PFB sample code snippet:
static Accumulator<Integer> start  = sc.accumulator(0);
SQLContext.udf().register("seq",new UDF1<Integer,Integer>(){
					public Integer call(Integer l) throws Exception{
						l = startCtr.value() + 1;
						startCtr.setValue(l);
						return l;
						}
				},DataTypes.IntegerType);
		
		Query---- "Select seq("+start.value()+") as ID from df";


was (Author: poorvi_767):
Use case: I need to create auto increment sequence column for a data frame. I have created a UDF which updates value of accumulator and returns that value. Used accumulators so that executors can share the same.
PFB sample code snippet:
static Accumulator<Integer> start  = sc.accumulator(0);
SQLContext.udf().register("seq",new UDF1<Integer,Integer>(){
					public Integer call(Integer l) throws Exception{
						l = startCtr.value() + 1;
						startCtr.setValue(l);
						return l;
						}
				},DataTypes.IntegerType);
		System.out.println("recors:::::"+seqCount);
		Query---- "Select seq("+start.value()+") as ID from df";

>  Failed to get broadcast_33_piece0 while using Accumulators in UDF
> ------------------------------------------------------------------
>
>                 Key: SPARK-9594
>                 URL: https://issues.apache.org/jira/browse/SPARK-9594
>             Project: Spark
>          Issue Type: Test
>         Environment: Amazon Linux AMI release 2014.09
>            Reporter: Poorvi Lashkary
>
> Getting Below Exception while using accumulator in a UDF.

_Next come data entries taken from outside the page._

-- B's descent loop maintains the invariant J and exits at a matching/zero state
lemma pvB_desc_spec (p : List Char) (pf : List Nat) (q : Nat) (c : Char)
    (hq : q ≤ p.length)
    (hpi : ∀ j, j ≤ q → pf.getD j 0 = mb (p.take j)) :
    ∀ fuel k, k ≤ fuel → k < q →
      (mb (p.take q ++ [c]) =
        if (p.take q)[k]? = some c then k + 1 else mb (p.take k ++ [c])) →
      (pvB_desc p pf c fuel k < q ∧
       (mb (p.take q ++ [c]) =
         if (p.take q)[pvB_desc p pf c fuel k]? = some c then pvB_desc p pf c fuel k + 1
         else mb (p.take (pvB_desc p pf c fuel k) ++ [c])) ∧
       (pvB_desc p pf c fuel k = 0 ∨ p.getD (pvB_desc p pf c fuel k) ' ' = c)) := by
  intro fuel
  induction fuel with
  | zero =>
    intro k hk hkq hJ
    have hk0 : k = 0 := by omega
    subst hk0
    refine ⟨by simpa [pvB_desc] using hkq, by simpa [pvB_desc] using hJ,
      Or.inl (by simp [pvB_desc])⟩
  | succ fuel ih =>
    intro k hk hkq hJ
    simp only [pvB_desc]
    split
    case isTrue hcond =>
      obtain ⟨hk0, hne⟩ := hcond
      have hkpos : 1 ≤ k := Nat.pos_of_ne_zero hk0
      have hklen : k < p.length := by omega
      have htklen : (p.take k).length = k := by simp; omega
      have htkne : p.take k ≠ [] := by
        intro h; rw [h] at htklen; simp at htklen; omega
      have hk' : mb (p.take k) < k := by have := mb_lt _ htkne; omega
      have hgetd : pf.getD k 0 = mb (p.take k) := hpi k (by omega)
      have hsk : (p.take q)[k]? = some (p.getD k ' ') := by
        rw [List.getElem?_take_of_lt hkq, List.getElem?_eq_getElem hklen,
          List.getD_eq_getElem p ' ' hklen]
      have hmis : ¬ ((p.take q)[k]? = some c) := by
        rw [hsk]; intro h; exact hne (Option.some_inj.mp h)
      rw [if_neg hmis] at hJ
      have hkey := mb_snoc (p.take k) c htkne
      have e1 : (p.take k)[mb (p.take k)]? = (p.take q)[mb (p.take k)]? := by
        rw [List.getElem?_take_of_lt hk', List.getElem?_take_of_lt (by omega)]
      have e2 : (p.take k).take (mb (p.take k)) = p.take (mb (p.take k)) := by
        rw [List.take_take]; congr 1; omega
      rw [e1, e2] at hkey
      have hJ' : mb (p.take q ++ [c]) =
          if (p.take q)[mb (p.take k)]? = some c then mb (p.take k) + 1
          else mb (p.take (mb (p.take k)) ++ [c]) := by rw [hJ, hkey]
      rw [hgetd]
      exact ih _ (by omega) (by omega) hJ'
    case isFalse hcond =>
      refine ⟨hkq, hJ, ?_⟩
      rcases not_and_or.mp hcond with h | h
      · exact Or.inl (not_not.mp h)
      · exact Or.inr (not_not.mp h)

>  java.io.IOException: org.apache.spark.SparkException: Failed to get broadcast_33_piece0 of broadcast_33
>         at org.apache.spark.util.Utils$.tryOrIOException(Utils.scala:1156)

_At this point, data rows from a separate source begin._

-- pv_equiv track=rewrite | github.com/inducer/relate | course/latex/utils.py | replace_latex_space_seperator
-- ===== SOURCE A (Python) =====
-- def replace_latex_space_seperator(s):
--     """
--     "{{", "}}", "{%", %}", "{#" and "#}" are used in jinja
--     template, so we have to put spaces between those
--     characters in latex source in the latex macro.
--     To compile the source, we are now removing the spaces.
--     """
--     pattern_list = [
--         r'{ {',
--         r'} }',
--         r'{ #',
--         r'# }',
--         r'{ %',
--         r'% }'
--         ]
--     for pattern in pattern_list:
--         while pattern in s:
--             s = s.replace(pattern, pattern.replace(" ", ""))
--
--     return s
-- ===== SOURCE B (Python) =====
-- def replace_latex_space_seperator(s):
--     """Single left-to-right pass: drop each space whose immediate neighbours
--     form one of the jinja delimiter pairs, instead of repeatedly scanning
--     and replacing whole patterns."""
--     valid = {('{', '{'), ('}', '}'), ('{', '#'), ('#', '}'), ('{', '%'), ('%', '}')}
--     out = []
--     i = 0
--     n = len(s)
--     while i < n:
--         out.append(s[i])
--         if i + 2 < n and s[i + 1] == ' ' and (s[i], s[i + 2]) in valid:
--             i += 2
--         else:
--             i += 1
--     return ''.join(out)
-- ===== Notes on version B (the rewrite author's own statement) =====
-- stated objective: alternative
-- what changed: Replaces the six sequential while/str.replace fixpoint loops by one left-to-right pass that drops each space whose immediate neighbours form a jinja delimiter pair.
import Mathlib
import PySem

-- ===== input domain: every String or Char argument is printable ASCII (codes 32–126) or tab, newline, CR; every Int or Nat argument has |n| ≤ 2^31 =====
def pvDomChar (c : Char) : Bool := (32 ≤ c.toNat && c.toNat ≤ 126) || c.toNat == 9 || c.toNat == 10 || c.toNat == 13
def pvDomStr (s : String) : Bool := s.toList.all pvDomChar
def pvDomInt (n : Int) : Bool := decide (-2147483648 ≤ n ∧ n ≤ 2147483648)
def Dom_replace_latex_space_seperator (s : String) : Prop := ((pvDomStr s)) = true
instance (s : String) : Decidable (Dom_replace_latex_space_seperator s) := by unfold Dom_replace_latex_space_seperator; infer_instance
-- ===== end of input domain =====

-- B replaces A's six sequential while/str.replace fixpoint loops by one
-- left-to-right pass dropping each space whose neighbours form a delimiter pair
-- (alternative single-pass algorithm; no speed claim).

-- ===== PORT A =====
-- A's patterns are all of the form "x y"; the while loop is ported as a
-- fuel-bounded recursion (the fuel only makes the same computation total:
-- each replace strictly shortens the string, proved below, so the fuel
-- s.length + 1 is never exhausted).
def pvPattern (x y : Char) : String := String.ofList [x, ' ', y]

>         at org.apache.spark.broadcast.TorrentBroadcast.readBroadcastBlock(TorrentBroadcast.scala:164)
>         at org.apache.spark.broadcast.TorrentBroadcast._value$lzycompute(TorrentBroadcast.scala:64)

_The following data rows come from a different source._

-- pv_equiv track=rewrite | github.com/GUNTIKALYAN/AgenticRAG | backend/app/services/context_builder.py | build
-- ===== SOURCE A (Python) =====
-- def build(docs, max_chars=3000):
--
--     context_parts = []
--     sources = []
--     total_length = 0
--
--     for doc in docs:
--         metadata = doc.get("metadata", {})
--         text = metadata.get("text", "")
--         source = metadata.get("source", "unknown")
--
--         if not text:
--             continue
--
--         # Stop if too long
--         if total_length + len(text) > max_chars:
--             break
--
--         context_parts.append(f"[Source: {source}]\n{text}")
--         sources.append(source)
--
--         total_length += len(text)
--
--     context = "\n\n".join(context_parts)
--
--     return context, list(set(sources))
-- ===== SOURCE B (Python) =====
-- def build(docs, max_chars=3000):
--     # phase 1: keep (text, source) for docs whose metadata text is non-empty
--     pairs = []
--     for doc in docs:
--         md = doc.get("metadata", {})
--         if md.get("text", ""):
--             pairs.append((md.get("text", ""), md.get("source", "unknown")))
--     # phase 2: cumulative char totals and the first index whose total exceeds max_chars
--     totals = []
--     run = 0
--     for t, _ in pairs:
--         run += len(t)
--         totals.append(run)
--     cut = next((i for i, tot in enumerate(totals) if tot > max_chars), len(pairs))
--     taken = pairs[:cut]
--     # phase 3: format and join
--     context = "\n\n".join("[Source: {}]\n{}".format(s, t) for t, s in taken)
--     return context, list(set(s for _, s in taken))
-- ===== Notes on version B (the rewrite author's own statement) =====
-- stated objective: alternative
-- what changed: Replaces A's single stateful loop (running total, break, two growing lists) by a three-phase pipeline: filter the docs with non-empty metadata text, compute cumulative text lengths and cut at the first prefix total exceeding max_chars, then format/join the kept prefix.
import Mathlib
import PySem

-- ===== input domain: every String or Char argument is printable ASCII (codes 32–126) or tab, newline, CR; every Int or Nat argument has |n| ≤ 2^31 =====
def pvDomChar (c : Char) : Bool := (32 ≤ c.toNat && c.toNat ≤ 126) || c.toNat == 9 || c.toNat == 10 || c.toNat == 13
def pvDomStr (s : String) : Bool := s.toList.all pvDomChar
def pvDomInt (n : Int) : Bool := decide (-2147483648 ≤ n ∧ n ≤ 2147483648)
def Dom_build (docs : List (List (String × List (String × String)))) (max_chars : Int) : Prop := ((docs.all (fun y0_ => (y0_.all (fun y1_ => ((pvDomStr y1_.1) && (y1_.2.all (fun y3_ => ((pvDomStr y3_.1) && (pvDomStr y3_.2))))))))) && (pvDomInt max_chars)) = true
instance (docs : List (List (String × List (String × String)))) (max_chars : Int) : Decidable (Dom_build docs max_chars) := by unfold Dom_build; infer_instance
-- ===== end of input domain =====

-- B: three-phase pipeline (filter non-empty docs, cumulative-total cutoff, format/join) instead of A's single stateful loop; same asymptotic cost.
-- ===== PORT A =====
def buildLoop (mc : Int) : List (List (String × List (String × String))) → List String → List String → Int → List String × List String
  | [], parts, srcs, _ => (parts, srcs)
  | doc :: rest, parts, srcs, tot =>
    let md := PySem.Dict.getD ⟨doc⟩ "metadata" []
    let text := PySem.Dict.getD ⟨md⟩ "text" ""
    let source := PySem.Dict.getD ⟨md⟩ "source" "unknown"
    if text = "" then buildLoop mc rest parts srcs tot
    else if tot + PySem.Str.len text > mc then (parts, srcs)
    else buildLoop mc rest (parts ++ ["[Source: " ++ source ++ "]\n" ++ text]) (srcs ++ [source]) (tot + PySem.Str.len text)

def build (docs : List (List (String × List (String × String)))) (max_chars : Int) : String × List String :=
  let (context_parts, sources) := buildLoop max_chars docs [] [] 0
  (PySem.Str.join "\n\n" context_parts, PySem.Set.ofList sources)

-- ===== PORT B =====
-- phase-2 loop of Source B: the running total producing the list of cumulative totals
def totalsFrom : List (String × String) → Int → List Int
  | [], _ => []
  | p :: ps, run => (run + PySem.Str.len p.1) :: totalsFrom ps (run + PySem.Str.len p.1)

def build_alt (docs : List (List (String × List (String × String)))) (max_chars : Int) : String × List String :=
  let pairs := docs.filterMap (fun doc =>
    let md := PySem.Dict.getD ⟨doc⟩ "metadata" []
    if PySem.Dict.getD ⟨md⟩ "text" "" = "" then none
    else some (PySem.Dict.getD ⟨md⟩ "text" "", PySem.Dict.getD ⟨md⟩ "source" "unknown"))
  let totals := totalsFrom pairs 0
  let cut := (totals.findIdx? (fun tot => decide (tot > max_chars))).getD pairs.length
  let taken := pairs.take cut
  (PySem.Str.join "\n\n" (taken.map (fun p => "[Source: " ++ p.2 ++ "]\n" ++ p.1)),
   PySem.Set.ofList (taken.map Prod.snd))

-- ===== PRECONDITION & SPEC =====
def Spec_build (docs : List (List (String × List (String × String)))) (max_chars : Int) (out : String × List String) : Prop := out = build_alt docs max_chars
instance (docs : List (List (String × List (String × String)))) (max_chars : Int) (out : String × List String) : Decidable (Spec_build docs max_chars out) := by unfold Spec_build; infer_instance

-- ===== CLAIM (what is proved, stated in full; the proofs are below) =====
def Claim_equal_build : Prop := ∀ (docs : List (List (String × List (String × String)))) (max_chars : Int), Dom_build docs max_chars → Spec_build docs max_chars (build docs max_chars)

-- ===== LEMMAS AND PROOFS =====

-- the kept (text, source) pairs of the docs (B's phase 1, reused by both proofs)
def keptOf (docs : List (List (String × List (String × String)))) : List (String × String) :=
  docs.filterMap (fun doc =>
    let md := PySem.Dict.getD ⟨doc⟩ "metadata" []
    if PySem.Dict.getD ⟨md⟩ "text" "" = "" then none
    else some (PySem.Dict.getD ⟨md⟩ "text" "", PySem.Dict.getD ⟨md⟩ "source" "unknown"))

-- the prefix of pairs whose cumulative length starting from tot stays ≤ mc
def takeWithin (mc : Int) : List (String × String) → Int → List (String × String)
  | [], _ => []
  | p :: ps, tot =>
    if tot + PySem.Str.len p.1 > mc then []
    else p :: takeWithin mc ps (tot + PySem.Str.len p.1)

theorem cut_eq_takeWithin (mc : Int) (ps : List (String × String)) (tot : Int) :
    ps.take (((totalsFrom ps tot).findIdx? (fun t => decide (t > mc))).getD ps.length)
      = takeWithin mc ps tot := by
  induction ps generalizing tot with
  | nil => simp [totalsFrom, takeWithin]
  | cons p ps ih =>
    rw [totalsFrom, takeWithin, List.findIdx?_cons]
    by_cases h : tot + PySem.Str.len p.1 > mc
    · rw [if_pos h, if_pos (by simpa using h)]
      simp
    · rw [if_neg h, if_neg (by simpa using h)]
      have hrec := ih (tot + PySem.Str.len p.1)
      cases hf : (totalsFrom ps (tot + PySem.Str.len p.1)).findIdx? (fun t => decide (t > mc)) with
      | none =>
        rw [hf] at hrec
        simp only [Option.map_none, Option.getD_none, List.length_cons, List.take_succ_cons]
        rw [← hrec]
        simp
      | some n =>
        rw [hf] at hrec
        simp only [Option.map_some, Option.getD_some, List.take_succ_cons]
        rw [← hrec]
        simp

theorem buildLoop_eq (mc : Int) (docs : List (List (String × List (String × String))))
    (parts srcs : List String) (tot : Int) :
    buildLoop mc docs parts srcs tot
      = (parts ++ (takeWithin mc (keptOf docs) tot).map (fun p => "[Source: " ++ p.2 ++ "]\n" ++ p.1),
         srcs ++ (takeWithin mc (keptOf docs) tot).map Prod.snd) := by
  induction docs generalizing parts srcs tot with
  | nil => simp [buildLoop, keptOf, takeWithin]
  | cons doc rest ih =>
    rw [buildLoop, keptOf, List.filterMap_cons]
    by_cases ht : PySem.Dict.getD ⟨PySem.Dict.getD ⟨doc⟩ "metadata" []⟩ "text" "" = ""
    · rw [if_pos ht, if_pos ht]
      exact ih parts srcs tot
    · rw [if_neg ht, if_neg ht]
      by_cases hb : tot + PySem.Str.len (PySem.Dict.getD ⟨PySem.Dict.getD ⟨doc⟩ "metadata" []⟩ "text" "") > mc
      · rw [if_pos hb]
        rw [takeWithin, if_pos hb]
        simp
      · rw [if_neg hb, ih]
        rw [takeWithin, if_neg hb]
        simp [keptOf]

-- ===== VERDICT (by name: the statement is the Claim_ definition above) =====
theorem build_spec : Claim_equal_build := by
  intro docs max_chars _
  unfold Spec_build
  show build docs max_chars = build_alt docs max_chars
  unfold build build_alt
  rw [buildLoop_eq]
  simp only [List.nil_append]
  rw [cut_eq_takeWithin]
  rfl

>         at org.apache.spark.broadcast.TorrentBroadcast._value(TorrentBroadcast.scala:64)
>         at org.apache.spark.broadcast.TorrentBroadcast.getValue(TorrentBroadcast.scala:87)
>         at org.apache.spark.broadcast.Broadcast.value(Broadcast.scala:70)
>         at org.apache.spark.scheduler.ResultTask.runTask(ResultTask.scala:58)
>         at org.apache.spark.scheduler.Task.run(Task.scala:64)
>         at org.apache.spark.executor.Executor$TaskRunner.run(Executor.scala:203)
>         at java.util.concurrent.ThreadPoolExecutor.runWorker(ThreadPoolExecutor.java:1145)
>         at java.util.concurrent.ThreadPoolExecutor$Worker.run(ThreadPoolExecutor.java:615)
>         at java.lang.Thread.run(Thread.java:745)
> Caused by: org.apache.spark.SparkException: Failed to get broadcast_33_piece0 of broadcast_33
>         at org.apache.spark.broadcast.TorrentBroadcast$$anonfun$org$apache$spark$broadcast$TorrentBroadcast$$readBlocks$1$$anonfun$2.apply(TorrentBroadcast.scala:137)
>         at org.apache.spark.broadcast.TorrentBroadcast$$anonfun$org$apache$spark$broadcast$TorrentBroadcast$$readBlocks$1$$anonfun$2.apply(TorrentBroadcast.scala:137)
>         at scala.Option.getOrElse(Option.scala:120)
>         at org.apache.spark.broadcast.TorrentBroadcast$$anonfun$org$apache$spark$broadcast$TorrentBroadcast$$readBlocks$1.apply$mcVI$sp(TorrentBroadcast.scala:136)
>         at org.apache.spark.broadcast.TorrentBroadcast$$anonfun$org$apache$spark$broadcast$TorrentBroadcast$$readBlocks$1.apply(TorrentBroadcast.scala:119)
>         at org.apache.spark.broadcast.TorrentBroadcast$$anonfun$org$apache$spark$broadcast$TorrentBroadcast$$readBlocks$1.apply(TorrentBroadcast.scala:119)
>         at scala.collection.immutable.List.foreach(List.scala:318)
>         at org.apache.spark.broadcast.TorrentBroadcast.org$apache$spark$broadcast$TorrentBroadcast$$readBlocks(TorrentBroadcast.scala:119)
>         at org.apache.spark.broadcast.TorrentBroadcast$$anonfun$readBroadcastBlock$1.apply(TorrentBroadcast.scala:174)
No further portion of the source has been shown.